Entries shown Start Marker

-- pv_equiv track=rewrite | github.com/shishirgupta1978/ttt | backend/alt_text_generator/alt_text_prediction.py | remove_from_end
-- ===== SOURCE A (Python) =====
-- def remove_from_end(string):
--     conjunctions = ['and', 'or', 'but', 'nor', 'for', 'yet', 'so', 'are', 'of', 'a', 'an', 'the', 'that', 'this', 'by']
--     words = string.split()
--
--     # Iterate over the words from the end of the string
--     for i in range(len(words) - 1, 0, -1):
--         if words[i].lower() not in conjunctions:
--             break  # Stop when a non-conjunction word is found
--         else:
--             words.pop(i)  # Remove the conjunction word
--
--     return ' '.join(words)
-- ===== SOURCE B (Python) =====
-- def remove_from_end(string):
--     conjunctions = ['and', 'or', 'but', 'nor', 'for', 'yet', 'so', 'are', 'of', 'a', 'an', 'the', 'that', 'this', 'by']
--     words = string.split()
--     last = 0
--     for i, w in enumerate(words):
--         if w.lower() not in conjunctions:
--             last = i
--     return ' '.join(words[:last + 1])
-- ===== Notes on version B (the rewrite author's own statement) =====
-- stated objective: alternative
-- what changed: B replaces A's backward pop-with-break loop that mutates the word list by a single forward enumerate pass tracking the last non-conjunction index, then one slice and join.
import Mathlib
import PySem

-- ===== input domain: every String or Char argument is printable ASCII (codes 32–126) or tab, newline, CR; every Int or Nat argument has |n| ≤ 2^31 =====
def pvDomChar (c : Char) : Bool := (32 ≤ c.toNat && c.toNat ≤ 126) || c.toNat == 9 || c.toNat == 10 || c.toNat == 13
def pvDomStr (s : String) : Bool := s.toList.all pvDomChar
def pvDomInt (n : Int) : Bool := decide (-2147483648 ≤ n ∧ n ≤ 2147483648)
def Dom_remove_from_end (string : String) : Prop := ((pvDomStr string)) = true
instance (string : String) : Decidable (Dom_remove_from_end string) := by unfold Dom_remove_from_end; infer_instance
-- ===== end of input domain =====

-- B replaces A's backward pop-with-break loop by a forward pass finding the last
-- non-conjunction index plus one slice (alternative decomposition, same cost).

-- shared literal: the conjunction word list both Pythons spell out
def pvConj : List String :=
  ["and", "or", "but", "nor", "for", "yet", "so", "are", "of", "a", "an", "the", "that", "this", "by"]

-- ===== PORT A =====
-- A's for-loop over range(len(words)-1, 0, -1) with break/pop, as countdown recursion
-- on the index; the `none` match arms only make the indexing total (never reached).
def pvLoopA (ws : List String) : Nat → List String
  | 0 => ws
  | i + 1 =>
    match PySem.List.pyGet? ws ((i : Int) + 1) with
    | none => ws
    | some w =>
      if PySem.Str.lower w ∈ pvConj then
        match PySem.List.pop? ws ((i : Int) + 1) with
        | none => ws
        | some r => pvLoopA r.2 i
      else ws

def remove_from_end (string : String) : String :=
  let words := PySem.Str.split₀ string
  PySem.Str.join " " (pvLoopA words (words.length - 1))

-- ===== PORT B =====
def remove_from_end_alt (string : String) : String :=
  let words := PySem.Str.split₀ string
  let last := (PySem.List.enumerate words 0).foldl
    (fun acc p => if PySem.Str.lower p.2 ∈ pvConj then acc else p.1) 0
  PySem.Str.join " " (PySem.List.slice words none (some (last + 1)))

-- ===== PRECONDITION & SPEC =====
def Spec_remove_from_end (string : String) (out : String) : Prop := out = remove_from_end_alt string
instance (string : String) (out : String) : Decidable (Spec_remove_from_end string out) := by unfold Spec_remove_from_end; infer_instance

-- ===== CLAIM (what is proved, stated in full; the proofs are below) =====
def Claim_equal_remove_from_end : Prop := ∀ (string : String), Dom_remove_from_end string → Spec_remove_from_end string (remove_from_end string)

-- ===== LEMMAS AND PROOFS =====

-- B's fold, named for the proofs
def pvLast (ws : List String) : Int :=
  (PySem.List.enumerate ws 0).foldl
    (fun acc p => if PySem.Str.lower p.2 ∈ pvConj then acc else p.1) 0

theorem pvLast_append (xs : List String) (x : String) :
    pvLast (xs ++ [x]) =
      if PySem.Str.lower x ∈ pvConj then pvLast xs else (xs.length : Int) := by
  simp [pvLast, PySem.List.enumerate_append, PySem.List.enumerate_cons, PySem.List.enumerate_nil]

theorem pvLast_bounds (ws : List String) :
    0 ≤ pvLast ws ∧ (ws = [] → pvLast ws = 0) ∧ (ws ≠ [] → pvLast ws < ws.length) := by
  induction ws using List.reverseRecOn with
  | nil => simp [pvLast, PySem.List.enumerate_nil]
  | append_singleton xs x ih =>
    obtain ⟨h0, he, hn⟩ := ih
    rw [pvLast_append]
    by_cases hc : PySem.Str.lower x ∈ pvConj
    · simp only [if_pos hc]
      refine ⟨h0, by simp, fun _ => ?_⟩
      rcases eq_or_ne xs [] with rfl | hne
      · simp [he rfl]
      · have := hn hne
        simp only [List.length_append, List.length_singleton]
        push_cast
        omega
    · simp only [if_neg hc]
      refine ⟨by positivity, by simp, fun _ => ?_⟩
      simp only [List.length_append, List.length_singleton]
      push_cast
      omega

theorem pvLoopA_eq_take (ws : List String) :
    pvLoopA ws (ws.length - 1) = ws.take ((pvLast ws).toNat + 1) := by
  induction ws using List.reverseRecOn with
  | nil => simp [pvLoopA]
  | append_singleton xs x ih =>
    rcases eq_or_ne xs [] with rfl | hne
    · simp [pvLoopA]
    · obtain ⟨k, hk⟩ : ∃ k, xs.length = k + 1 :=
        ⟨xs.length - 1, by have := List.length_pos_of_ne_nil hne; omega⟩
      have hlen : (xs ++ [x]).length - 1 = k + 1 := by simp [hk]
      have hget : PySem.List.pyGet? (xs ++ [x]) ((k : Int) + 1) = some x := by
        have : ((k : Int) + 1) = (xs.length : Int) := by rw [hk]; push_cast; ring
        rw [this, PySem.List.pyGet?_append_length]
      rw [hlen]
      by_cases hc : PySem.Str.lower x ∈ pvConj
      · have hpop : PySem.List.pop? (xs ++ [x]) ((k : Int) + 1) =
            some ((xs ++ [x])[k + 1]'(by simp [hk]), (xs ++ [x]).eraseIdx (k + 1)) := by
          have h1 : ((k : Int) + 1) = ((k + 1 : Nat) : Int) := by push_cast; ring
          have h2 : k + 1 < (xs ++ [x]).length := by simp [hk]
          rw [h1, PySem.List.pop?_natCast]
        have herase : (xs ++ [x]).eraseIdx (k + 1) = xs := by
          rw [List.eraseIdx_append_of_length_le (by omega)]
          simp [hk]
        have hlast : pvLast (xs ++ [x]) = pvLast xs := by
          rw [pvLast_append, if_pos hc]
        simp only [pvLoopA, hget, if_pos hc, hpop, herase]
        rw [show k = xs.length - 1 by omega, ih, hlast]
        have hb := (pvLast_bounds xs).1
        have hlt := (pvLast_bounds xs).2.2 hne
        rw [List.take_append_of_le_length (by omega)]
      · have hlast : pvLast (xs ++ [x]) = (xs.length : Int) := by
          rw [pvLast_append, if_neg hc]
        simp only [pvLoopA, hget, if_neg hc, hlast, Int.toNat_natCast]
        exact (List.take_of_length_le (by simp)).symm

theorem slice_to_of_nonneg (xs : List String) (b : Int) (hb : 0 ≤ b) :
    PySem.List.slice xs none (some b) = xs.take b.toNat := by
  have h : b = ((b.toNat : Nat) : Int) := by omega
  conv_lhs => rw [h]
  rw [PySem.List.slice_to_natCast]

-- ===== VERDICT (by name: the statement is the Claim_ definition above) =====
theorem remove_from_end_spec : Claim_equal_remove_from_end := by
  intro s _
  show PySem.Str.join " " (pvLoopA (PySem.Str.split₀ s) ((PySem.Str.split₀ s).length - 1))
      = PySem.Str.join " " (PySem.List.slice (PySem.Str.split₀ s) none (some (pvLast (PySem.Str.split₀ s) + 1)))
  have hb := (pvLast_bounds (PySem.Str.split₀ s)).1
  rw [slice_to_of_nonneg _ _ (by omega), pvLoopA_eq_take]
  congr 2
  omega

Entries shown End Marker

▶ _Task_
The lines holding the word "hlen" are the answer. Pull them out of the records and copy them.

▶ _Exercise output_
      have hlen : (xs ++ [x]).length - 1 = k + 1 := by simp [hk]
      rw [hlen]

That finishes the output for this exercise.